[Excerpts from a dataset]
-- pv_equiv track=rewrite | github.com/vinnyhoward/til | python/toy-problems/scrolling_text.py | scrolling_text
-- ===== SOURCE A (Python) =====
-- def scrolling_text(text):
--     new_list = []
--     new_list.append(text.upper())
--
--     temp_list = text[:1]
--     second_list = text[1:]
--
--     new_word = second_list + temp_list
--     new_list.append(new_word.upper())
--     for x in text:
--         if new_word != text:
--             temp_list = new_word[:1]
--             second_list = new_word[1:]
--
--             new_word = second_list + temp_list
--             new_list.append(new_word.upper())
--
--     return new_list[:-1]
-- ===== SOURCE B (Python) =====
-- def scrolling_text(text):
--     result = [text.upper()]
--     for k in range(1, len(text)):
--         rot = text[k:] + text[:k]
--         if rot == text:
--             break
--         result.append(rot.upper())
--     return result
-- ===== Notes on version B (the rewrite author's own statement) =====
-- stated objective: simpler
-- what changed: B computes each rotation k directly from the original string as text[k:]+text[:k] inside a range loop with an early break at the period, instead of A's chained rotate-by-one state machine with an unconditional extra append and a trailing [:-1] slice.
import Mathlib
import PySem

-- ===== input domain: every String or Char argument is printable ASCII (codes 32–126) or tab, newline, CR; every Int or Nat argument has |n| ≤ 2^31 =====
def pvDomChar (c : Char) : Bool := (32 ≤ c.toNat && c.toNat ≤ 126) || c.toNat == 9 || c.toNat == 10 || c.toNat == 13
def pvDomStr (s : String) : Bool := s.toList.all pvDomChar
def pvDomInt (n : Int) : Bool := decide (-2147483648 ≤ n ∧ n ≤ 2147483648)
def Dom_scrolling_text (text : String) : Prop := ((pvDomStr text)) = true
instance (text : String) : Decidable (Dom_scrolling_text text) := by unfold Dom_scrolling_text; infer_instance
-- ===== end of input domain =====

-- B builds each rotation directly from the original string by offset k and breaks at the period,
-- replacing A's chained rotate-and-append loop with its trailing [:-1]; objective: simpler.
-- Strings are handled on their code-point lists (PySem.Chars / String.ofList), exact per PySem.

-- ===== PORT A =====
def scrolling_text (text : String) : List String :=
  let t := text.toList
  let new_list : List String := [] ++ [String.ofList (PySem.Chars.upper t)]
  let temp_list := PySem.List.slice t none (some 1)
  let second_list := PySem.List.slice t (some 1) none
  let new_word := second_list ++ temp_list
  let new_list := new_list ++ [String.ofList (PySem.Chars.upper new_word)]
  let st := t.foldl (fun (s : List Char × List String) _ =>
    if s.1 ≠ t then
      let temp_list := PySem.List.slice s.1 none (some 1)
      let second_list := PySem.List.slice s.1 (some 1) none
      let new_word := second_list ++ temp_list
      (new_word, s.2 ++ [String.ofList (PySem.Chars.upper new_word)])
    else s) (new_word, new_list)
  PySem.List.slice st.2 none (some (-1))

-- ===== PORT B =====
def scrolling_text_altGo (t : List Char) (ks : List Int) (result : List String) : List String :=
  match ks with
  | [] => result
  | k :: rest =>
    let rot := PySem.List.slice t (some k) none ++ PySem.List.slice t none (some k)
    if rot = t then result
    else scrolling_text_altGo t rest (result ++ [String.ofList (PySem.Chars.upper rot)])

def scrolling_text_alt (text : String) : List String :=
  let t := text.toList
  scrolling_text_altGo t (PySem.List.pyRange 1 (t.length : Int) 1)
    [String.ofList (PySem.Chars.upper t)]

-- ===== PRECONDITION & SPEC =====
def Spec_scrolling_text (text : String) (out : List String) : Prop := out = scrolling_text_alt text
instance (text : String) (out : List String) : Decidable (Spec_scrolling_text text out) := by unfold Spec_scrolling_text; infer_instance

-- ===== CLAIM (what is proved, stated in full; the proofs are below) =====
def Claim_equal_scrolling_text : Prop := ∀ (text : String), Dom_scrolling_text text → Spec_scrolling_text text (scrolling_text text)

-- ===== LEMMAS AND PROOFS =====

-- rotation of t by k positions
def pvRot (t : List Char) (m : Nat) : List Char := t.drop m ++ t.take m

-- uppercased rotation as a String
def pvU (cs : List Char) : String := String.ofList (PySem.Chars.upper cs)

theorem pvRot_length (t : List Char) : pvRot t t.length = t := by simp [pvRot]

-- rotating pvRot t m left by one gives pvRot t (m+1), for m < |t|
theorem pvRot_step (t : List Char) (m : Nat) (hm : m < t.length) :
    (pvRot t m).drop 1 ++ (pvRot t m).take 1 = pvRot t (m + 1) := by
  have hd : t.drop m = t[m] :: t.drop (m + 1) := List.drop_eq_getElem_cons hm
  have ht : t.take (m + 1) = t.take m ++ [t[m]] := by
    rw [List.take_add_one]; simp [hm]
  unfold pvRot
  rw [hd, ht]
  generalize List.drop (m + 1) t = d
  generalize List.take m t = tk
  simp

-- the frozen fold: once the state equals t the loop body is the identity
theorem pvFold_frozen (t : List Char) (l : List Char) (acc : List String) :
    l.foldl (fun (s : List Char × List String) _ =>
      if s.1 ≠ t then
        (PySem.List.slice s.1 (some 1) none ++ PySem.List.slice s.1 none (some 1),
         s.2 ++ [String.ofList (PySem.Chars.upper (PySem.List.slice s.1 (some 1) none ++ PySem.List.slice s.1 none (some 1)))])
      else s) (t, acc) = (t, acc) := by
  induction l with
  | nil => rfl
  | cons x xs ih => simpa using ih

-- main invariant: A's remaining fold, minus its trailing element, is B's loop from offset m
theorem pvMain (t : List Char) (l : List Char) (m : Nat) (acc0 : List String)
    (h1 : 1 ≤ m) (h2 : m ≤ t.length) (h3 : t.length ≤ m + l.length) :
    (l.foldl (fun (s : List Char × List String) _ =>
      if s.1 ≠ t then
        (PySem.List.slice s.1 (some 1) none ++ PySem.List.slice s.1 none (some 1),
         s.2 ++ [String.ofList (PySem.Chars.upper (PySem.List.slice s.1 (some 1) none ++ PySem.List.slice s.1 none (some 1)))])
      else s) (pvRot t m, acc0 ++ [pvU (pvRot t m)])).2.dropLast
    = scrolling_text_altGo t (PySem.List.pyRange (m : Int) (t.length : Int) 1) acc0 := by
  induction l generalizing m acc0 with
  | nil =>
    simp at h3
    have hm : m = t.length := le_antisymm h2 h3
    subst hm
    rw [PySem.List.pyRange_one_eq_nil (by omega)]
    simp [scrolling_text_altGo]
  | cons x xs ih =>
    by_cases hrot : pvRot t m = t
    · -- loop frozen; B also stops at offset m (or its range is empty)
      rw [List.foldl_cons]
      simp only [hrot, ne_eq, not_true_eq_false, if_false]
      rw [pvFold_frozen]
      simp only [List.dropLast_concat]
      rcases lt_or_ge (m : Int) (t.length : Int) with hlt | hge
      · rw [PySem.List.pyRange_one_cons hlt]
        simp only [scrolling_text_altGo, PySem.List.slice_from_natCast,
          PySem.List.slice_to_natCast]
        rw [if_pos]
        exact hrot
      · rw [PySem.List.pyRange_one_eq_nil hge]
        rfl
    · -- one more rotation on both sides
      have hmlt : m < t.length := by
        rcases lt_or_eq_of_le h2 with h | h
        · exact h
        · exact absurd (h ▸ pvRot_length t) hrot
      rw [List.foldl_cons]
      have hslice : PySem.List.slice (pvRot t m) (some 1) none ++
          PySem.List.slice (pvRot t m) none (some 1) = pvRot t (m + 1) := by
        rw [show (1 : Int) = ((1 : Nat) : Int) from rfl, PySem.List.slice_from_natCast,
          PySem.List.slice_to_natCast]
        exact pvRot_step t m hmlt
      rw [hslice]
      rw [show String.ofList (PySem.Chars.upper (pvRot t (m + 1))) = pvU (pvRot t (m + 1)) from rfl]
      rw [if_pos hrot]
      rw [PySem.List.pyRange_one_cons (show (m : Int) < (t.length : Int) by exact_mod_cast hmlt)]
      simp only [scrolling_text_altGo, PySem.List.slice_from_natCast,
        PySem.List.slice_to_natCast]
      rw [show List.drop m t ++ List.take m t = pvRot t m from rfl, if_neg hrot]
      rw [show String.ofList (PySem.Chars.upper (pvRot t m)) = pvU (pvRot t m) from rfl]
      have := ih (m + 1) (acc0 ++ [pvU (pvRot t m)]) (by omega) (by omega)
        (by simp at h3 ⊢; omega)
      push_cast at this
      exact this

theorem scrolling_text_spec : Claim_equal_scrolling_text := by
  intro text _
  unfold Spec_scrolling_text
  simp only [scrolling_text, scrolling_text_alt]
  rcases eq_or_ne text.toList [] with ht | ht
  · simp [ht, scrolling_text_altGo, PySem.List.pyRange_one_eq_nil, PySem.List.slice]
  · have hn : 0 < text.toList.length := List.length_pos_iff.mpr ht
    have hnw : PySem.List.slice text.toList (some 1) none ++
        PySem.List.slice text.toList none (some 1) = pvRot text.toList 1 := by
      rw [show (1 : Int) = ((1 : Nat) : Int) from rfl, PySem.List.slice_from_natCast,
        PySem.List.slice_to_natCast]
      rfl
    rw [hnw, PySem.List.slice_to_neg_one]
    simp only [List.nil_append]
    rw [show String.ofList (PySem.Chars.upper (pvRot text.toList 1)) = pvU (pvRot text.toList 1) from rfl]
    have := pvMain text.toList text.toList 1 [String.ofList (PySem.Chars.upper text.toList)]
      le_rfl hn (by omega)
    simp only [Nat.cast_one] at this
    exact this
---
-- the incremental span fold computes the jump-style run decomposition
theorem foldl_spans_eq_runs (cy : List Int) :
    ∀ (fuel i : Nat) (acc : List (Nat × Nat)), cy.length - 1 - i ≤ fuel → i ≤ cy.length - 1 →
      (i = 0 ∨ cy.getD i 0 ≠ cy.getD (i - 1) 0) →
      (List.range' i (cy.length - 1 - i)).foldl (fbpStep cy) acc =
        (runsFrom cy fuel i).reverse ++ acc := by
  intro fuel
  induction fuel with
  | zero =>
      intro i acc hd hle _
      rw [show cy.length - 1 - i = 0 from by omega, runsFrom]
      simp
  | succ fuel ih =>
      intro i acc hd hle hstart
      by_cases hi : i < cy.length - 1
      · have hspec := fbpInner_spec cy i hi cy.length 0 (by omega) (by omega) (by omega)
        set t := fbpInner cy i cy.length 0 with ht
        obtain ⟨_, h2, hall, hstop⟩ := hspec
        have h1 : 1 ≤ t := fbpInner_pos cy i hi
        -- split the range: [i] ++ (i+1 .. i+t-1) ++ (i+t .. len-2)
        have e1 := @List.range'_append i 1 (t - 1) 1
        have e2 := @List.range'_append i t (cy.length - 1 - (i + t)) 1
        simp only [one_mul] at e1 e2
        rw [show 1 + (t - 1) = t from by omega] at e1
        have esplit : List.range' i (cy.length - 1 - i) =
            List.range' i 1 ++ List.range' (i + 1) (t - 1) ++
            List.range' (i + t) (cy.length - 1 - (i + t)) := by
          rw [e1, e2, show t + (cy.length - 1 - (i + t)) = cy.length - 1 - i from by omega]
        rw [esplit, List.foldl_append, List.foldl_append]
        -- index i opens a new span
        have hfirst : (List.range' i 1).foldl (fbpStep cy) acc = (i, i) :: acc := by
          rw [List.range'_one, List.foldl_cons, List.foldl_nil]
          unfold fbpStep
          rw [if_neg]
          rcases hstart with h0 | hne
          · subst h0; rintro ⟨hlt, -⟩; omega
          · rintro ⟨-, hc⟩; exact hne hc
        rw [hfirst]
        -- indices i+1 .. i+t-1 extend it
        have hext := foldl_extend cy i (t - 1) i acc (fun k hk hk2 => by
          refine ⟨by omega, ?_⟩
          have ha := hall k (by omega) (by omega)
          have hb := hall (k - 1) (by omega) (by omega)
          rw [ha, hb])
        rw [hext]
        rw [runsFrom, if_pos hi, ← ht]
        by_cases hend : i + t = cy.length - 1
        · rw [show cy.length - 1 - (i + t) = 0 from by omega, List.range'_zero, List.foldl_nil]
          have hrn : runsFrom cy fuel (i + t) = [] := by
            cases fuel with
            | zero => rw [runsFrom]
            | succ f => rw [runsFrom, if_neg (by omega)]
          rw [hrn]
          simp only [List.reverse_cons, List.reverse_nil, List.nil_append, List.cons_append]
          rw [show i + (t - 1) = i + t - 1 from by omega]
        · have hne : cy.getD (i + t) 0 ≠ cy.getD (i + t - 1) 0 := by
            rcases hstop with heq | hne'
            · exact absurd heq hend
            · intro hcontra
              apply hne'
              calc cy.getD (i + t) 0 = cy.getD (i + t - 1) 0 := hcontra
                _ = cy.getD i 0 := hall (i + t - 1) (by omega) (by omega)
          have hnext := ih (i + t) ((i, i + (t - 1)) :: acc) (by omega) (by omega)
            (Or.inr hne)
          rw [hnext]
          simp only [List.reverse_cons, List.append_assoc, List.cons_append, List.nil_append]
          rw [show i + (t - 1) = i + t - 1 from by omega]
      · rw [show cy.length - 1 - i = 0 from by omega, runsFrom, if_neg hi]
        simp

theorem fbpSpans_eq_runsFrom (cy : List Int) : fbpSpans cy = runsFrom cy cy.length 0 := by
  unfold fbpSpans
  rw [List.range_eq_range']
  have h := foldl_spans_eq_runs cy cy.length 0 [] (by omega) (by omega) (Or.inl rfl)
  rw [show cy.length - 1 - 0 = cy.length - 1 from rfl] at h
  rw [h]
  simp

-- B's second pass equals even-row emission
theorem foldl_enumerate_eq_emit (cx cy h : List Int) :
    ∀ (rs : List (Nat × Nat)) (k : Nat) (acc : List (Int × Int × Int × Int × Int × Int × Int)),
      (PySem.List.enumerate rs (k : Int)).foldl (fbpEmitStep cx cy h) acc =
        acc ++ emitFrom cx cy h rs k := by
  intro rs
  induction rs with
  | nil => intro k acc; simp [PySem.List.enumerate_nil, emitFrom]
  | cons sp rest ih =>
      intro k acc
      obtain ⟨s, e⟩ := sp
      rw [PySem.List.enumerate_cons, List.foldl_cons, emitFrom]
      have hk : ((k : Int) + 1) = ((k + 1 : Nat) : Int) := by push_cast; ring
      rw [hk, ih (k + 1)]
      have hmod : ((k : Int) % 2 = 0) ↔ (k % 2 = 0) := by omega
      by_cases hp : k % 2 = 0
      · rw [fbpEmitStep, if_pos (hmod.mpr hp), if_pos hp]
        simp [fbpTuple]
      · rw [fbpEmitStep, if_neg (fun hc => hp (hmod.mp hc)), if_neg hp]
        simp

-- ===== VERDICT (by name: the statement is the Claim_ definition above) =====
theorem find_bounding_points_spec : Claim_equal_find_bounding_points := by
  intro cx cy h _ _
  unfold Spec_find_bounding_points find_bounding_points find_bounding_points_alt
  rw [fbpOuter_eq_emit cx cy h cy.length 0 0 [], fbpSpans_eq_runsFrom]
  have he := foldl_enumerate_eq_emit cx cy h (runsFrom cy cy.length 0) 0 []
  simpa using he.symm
==
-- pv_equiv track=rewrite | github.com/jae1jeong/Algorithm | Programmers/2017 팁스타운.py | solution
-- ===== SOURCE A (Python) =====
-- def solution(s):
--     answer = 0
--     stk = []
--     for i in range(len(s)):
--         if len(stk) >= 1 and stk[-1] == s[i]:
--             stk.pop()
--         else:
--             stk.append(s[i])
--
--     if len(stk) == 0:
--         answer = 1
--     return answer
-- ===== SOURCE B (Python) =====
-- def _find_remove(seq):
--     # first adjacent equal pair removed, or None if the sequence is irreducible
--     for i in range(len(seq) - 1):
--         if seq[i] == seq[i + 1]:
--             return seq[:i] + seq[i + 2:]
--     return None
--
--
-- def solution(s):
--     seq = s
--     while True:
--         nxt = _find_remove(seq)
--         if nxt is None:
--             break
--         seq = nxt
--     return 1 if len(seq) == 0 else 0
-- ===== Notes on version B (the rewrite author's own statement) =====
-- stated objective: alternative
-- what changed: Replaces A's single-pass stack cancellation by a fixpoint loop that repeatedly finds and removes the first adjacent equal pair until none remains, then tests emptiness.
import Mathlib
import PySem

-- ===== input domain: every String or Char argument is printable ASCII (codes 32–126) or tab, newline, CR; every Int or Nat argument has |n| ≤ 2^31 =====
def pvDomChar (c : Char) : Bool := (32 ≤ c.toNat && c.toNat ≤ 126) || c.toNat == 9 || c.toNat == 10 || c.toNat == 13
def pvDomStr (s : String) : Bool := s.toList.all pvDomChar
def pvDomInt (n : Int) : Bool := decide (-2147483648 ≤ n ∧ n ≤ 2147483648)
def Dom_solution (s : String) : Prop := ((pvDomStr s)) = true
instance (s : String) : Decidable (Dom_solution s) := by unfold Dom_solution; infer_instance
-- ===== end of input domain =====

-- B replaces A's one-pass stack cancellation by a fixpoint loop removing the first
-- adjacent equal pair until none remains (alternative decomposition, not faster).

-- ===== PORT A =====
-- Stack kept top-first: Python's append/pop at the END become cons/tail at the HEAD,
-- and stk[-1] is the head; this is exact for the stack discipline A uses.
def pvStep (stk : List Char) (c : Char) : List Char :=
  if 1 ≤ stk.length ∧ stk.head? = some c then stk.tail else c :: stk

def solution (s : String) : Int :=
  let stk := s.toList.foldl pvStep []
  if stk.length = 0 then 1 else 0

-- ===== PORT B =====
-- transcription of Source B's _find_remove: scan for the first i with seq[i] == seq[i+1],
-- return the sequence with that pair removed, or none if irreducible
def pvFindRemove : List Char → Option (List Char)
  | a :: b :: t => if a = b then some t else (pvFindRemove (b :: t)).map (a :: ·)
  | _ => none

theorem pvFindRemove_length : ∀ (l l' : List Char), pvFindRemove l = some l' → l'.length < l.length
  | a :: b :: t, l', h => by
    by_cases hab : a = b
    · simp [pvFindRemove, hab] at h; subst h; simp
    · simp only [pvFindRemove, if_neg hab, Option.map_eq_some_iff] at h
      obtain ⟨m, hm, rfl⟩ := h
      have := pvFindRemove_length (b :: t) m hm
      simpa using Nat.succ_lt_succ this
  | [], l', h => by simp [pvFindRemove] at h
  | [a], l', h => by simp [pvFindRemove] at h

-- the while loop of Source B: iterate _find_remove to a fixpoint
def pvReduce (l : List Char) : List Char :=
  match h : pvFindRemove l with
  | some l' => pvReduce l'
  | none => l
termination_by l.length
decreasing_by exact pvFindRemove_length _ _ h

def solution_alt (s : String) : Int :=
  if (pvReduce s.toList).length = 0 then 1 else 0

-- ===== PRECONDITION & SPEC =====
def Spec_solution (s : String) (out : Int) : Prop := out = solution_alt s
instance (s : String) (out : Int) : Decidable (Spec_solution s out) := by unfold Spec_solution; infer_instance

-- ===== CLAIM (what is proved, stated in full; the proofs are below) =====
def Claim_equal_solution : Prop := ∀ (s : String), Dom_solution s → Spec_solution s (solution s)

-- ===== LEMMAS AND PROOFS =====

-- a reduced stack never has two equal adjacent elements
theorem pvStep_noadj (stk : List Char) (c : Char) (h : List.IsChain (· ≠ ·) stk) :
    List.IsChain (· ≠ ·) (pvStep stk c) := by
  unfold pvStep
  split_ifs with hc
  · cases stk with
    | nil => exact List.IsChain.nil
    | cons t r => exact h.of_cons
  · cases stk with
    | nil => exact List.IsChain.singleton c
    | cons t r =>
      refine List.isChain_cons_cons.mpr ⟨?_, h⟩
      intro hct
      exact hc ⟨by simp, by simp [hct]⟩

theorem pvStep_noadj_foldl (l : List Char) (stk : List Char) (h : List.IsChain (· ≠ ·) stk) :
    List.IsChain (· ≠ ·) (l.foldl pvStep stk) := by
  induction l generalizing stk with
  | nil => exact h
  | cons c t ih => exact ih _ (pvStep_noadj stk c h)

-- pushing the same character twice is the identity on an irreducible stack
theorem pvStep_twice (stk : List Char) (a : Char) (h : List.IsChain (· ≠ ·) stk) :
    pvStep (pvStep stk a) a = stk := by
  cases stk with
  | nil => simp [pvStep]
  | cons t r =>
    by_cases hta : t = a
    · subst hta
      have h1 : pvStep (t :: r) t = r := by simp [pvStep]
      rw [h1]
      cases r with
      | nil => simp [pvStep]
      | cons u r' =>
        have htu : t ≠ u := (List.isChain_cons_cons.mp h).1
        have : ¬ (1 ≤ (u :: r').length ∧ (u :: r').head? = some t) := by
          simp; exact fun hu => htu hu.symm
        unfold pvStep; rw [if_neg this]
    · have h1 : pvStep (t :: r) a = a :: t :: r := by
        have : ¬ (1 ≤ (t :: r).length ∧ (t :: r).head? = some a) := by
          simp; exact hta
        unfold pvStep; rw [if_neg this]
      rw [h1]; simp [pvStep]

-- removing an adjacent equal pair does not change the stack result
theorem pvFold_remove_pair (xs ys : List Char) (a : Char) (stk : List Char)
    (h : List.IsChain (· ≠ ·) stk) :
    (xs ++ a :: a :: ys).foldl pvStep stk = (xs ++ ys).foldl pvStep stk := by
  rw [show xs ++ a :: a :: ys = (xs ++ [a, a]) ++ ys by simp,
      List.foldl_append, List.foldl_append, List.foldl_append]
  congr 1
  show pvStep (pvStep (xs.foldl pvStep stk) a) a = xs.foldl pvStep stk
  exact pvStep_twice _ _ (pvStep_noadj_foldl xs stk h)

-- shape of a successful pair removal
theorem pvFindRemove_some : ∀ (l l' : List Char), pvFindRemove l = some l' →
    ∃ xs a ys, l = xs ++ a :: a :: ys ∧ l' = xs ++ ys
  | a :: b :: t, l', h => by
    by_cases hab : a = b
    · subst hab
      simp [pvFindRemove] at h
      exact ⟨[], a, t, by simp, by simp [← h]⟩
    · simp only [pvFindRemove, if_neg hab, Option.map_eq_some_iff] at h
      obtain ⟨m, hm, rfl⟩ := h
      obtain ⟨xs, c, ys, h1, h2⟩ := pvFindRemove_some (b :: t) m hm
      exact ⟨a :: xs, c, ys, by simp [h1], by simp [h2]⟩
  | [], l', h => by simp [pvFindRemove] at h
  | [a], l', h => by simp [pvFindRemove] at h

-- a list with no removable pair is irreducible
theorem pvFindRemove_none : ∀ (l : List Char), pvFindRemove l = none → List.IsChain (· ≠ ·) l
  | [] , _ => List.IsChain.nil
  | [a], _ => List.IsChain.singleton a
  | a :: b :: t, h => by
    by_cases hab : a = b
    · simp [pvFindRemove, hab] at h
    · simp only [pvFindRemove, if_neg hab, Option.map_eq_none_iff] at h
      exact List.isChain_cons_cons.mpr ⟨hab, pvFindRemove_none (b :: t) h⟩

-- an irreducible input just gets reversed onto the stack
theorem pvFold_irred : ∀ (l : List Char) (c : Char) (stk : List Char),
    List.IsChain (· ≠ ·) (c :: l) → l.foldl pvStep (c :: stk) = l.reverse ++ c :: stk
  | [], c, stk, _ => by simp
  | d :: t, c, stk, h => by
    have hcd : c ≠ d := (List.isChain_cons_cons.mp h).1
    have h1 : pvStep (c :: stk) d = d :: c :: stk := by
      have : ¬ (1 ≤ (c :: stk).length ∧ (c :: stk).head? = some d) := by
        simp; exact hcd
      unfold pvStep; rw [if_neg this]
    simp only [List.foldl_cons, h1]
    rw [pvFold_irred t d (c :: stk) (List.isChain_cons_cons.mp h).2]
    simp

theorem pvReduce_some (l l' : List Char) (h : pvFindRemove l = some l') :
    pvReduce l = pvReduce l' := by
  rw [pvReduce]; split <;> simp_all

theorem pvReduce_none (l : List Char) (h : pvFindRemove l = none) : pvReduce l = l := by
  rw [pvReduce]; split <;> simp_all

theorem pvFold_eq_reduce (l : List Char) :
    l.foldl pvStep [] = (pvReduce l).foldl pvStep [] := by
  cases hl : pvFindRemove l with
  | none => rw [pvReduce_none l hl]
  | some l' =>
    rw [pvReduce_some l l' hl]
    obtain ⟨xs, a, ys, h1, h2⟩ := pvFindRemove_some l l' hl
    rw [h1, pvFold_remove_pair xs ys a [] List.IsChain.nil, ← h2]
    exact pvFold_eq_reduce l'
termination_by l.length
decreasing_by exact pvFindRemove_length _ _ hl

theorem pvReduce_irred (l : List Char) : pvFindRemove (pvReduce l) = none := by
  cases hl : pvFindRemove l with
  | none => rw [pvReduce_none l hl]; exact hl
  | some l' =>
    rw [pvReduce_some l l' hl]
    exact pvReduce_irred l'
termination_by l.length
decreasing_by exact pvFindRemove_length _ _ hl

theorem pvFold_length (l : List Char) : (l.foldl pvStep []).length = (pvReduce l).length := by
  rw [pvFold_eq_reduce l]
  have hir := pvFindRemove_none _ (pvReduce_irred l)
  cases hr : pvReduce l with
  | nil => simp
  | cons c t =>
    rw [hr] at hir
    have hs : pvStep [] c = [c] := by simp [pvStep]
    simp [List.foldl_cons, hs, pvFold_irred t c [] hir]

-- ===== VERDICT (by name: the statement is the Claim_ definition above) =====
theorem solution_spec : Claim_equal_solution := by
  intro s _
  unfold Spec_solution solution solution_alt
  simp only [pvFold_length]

TASK BRIEF:
In the entries above, find each line with "period" and list it.

SOLUTION TO THE EXERCISE:
-- what changed: B computes each rotation k directly from the original string as text[k:]+text[:k] inside a range loop with an early break at the period, instead of A's chained rotate-by-one state machine with an unconditional extra append and a trailing [:-1] slice.
-- B builds each rotation directly from the original string by offset k and breaks at the period,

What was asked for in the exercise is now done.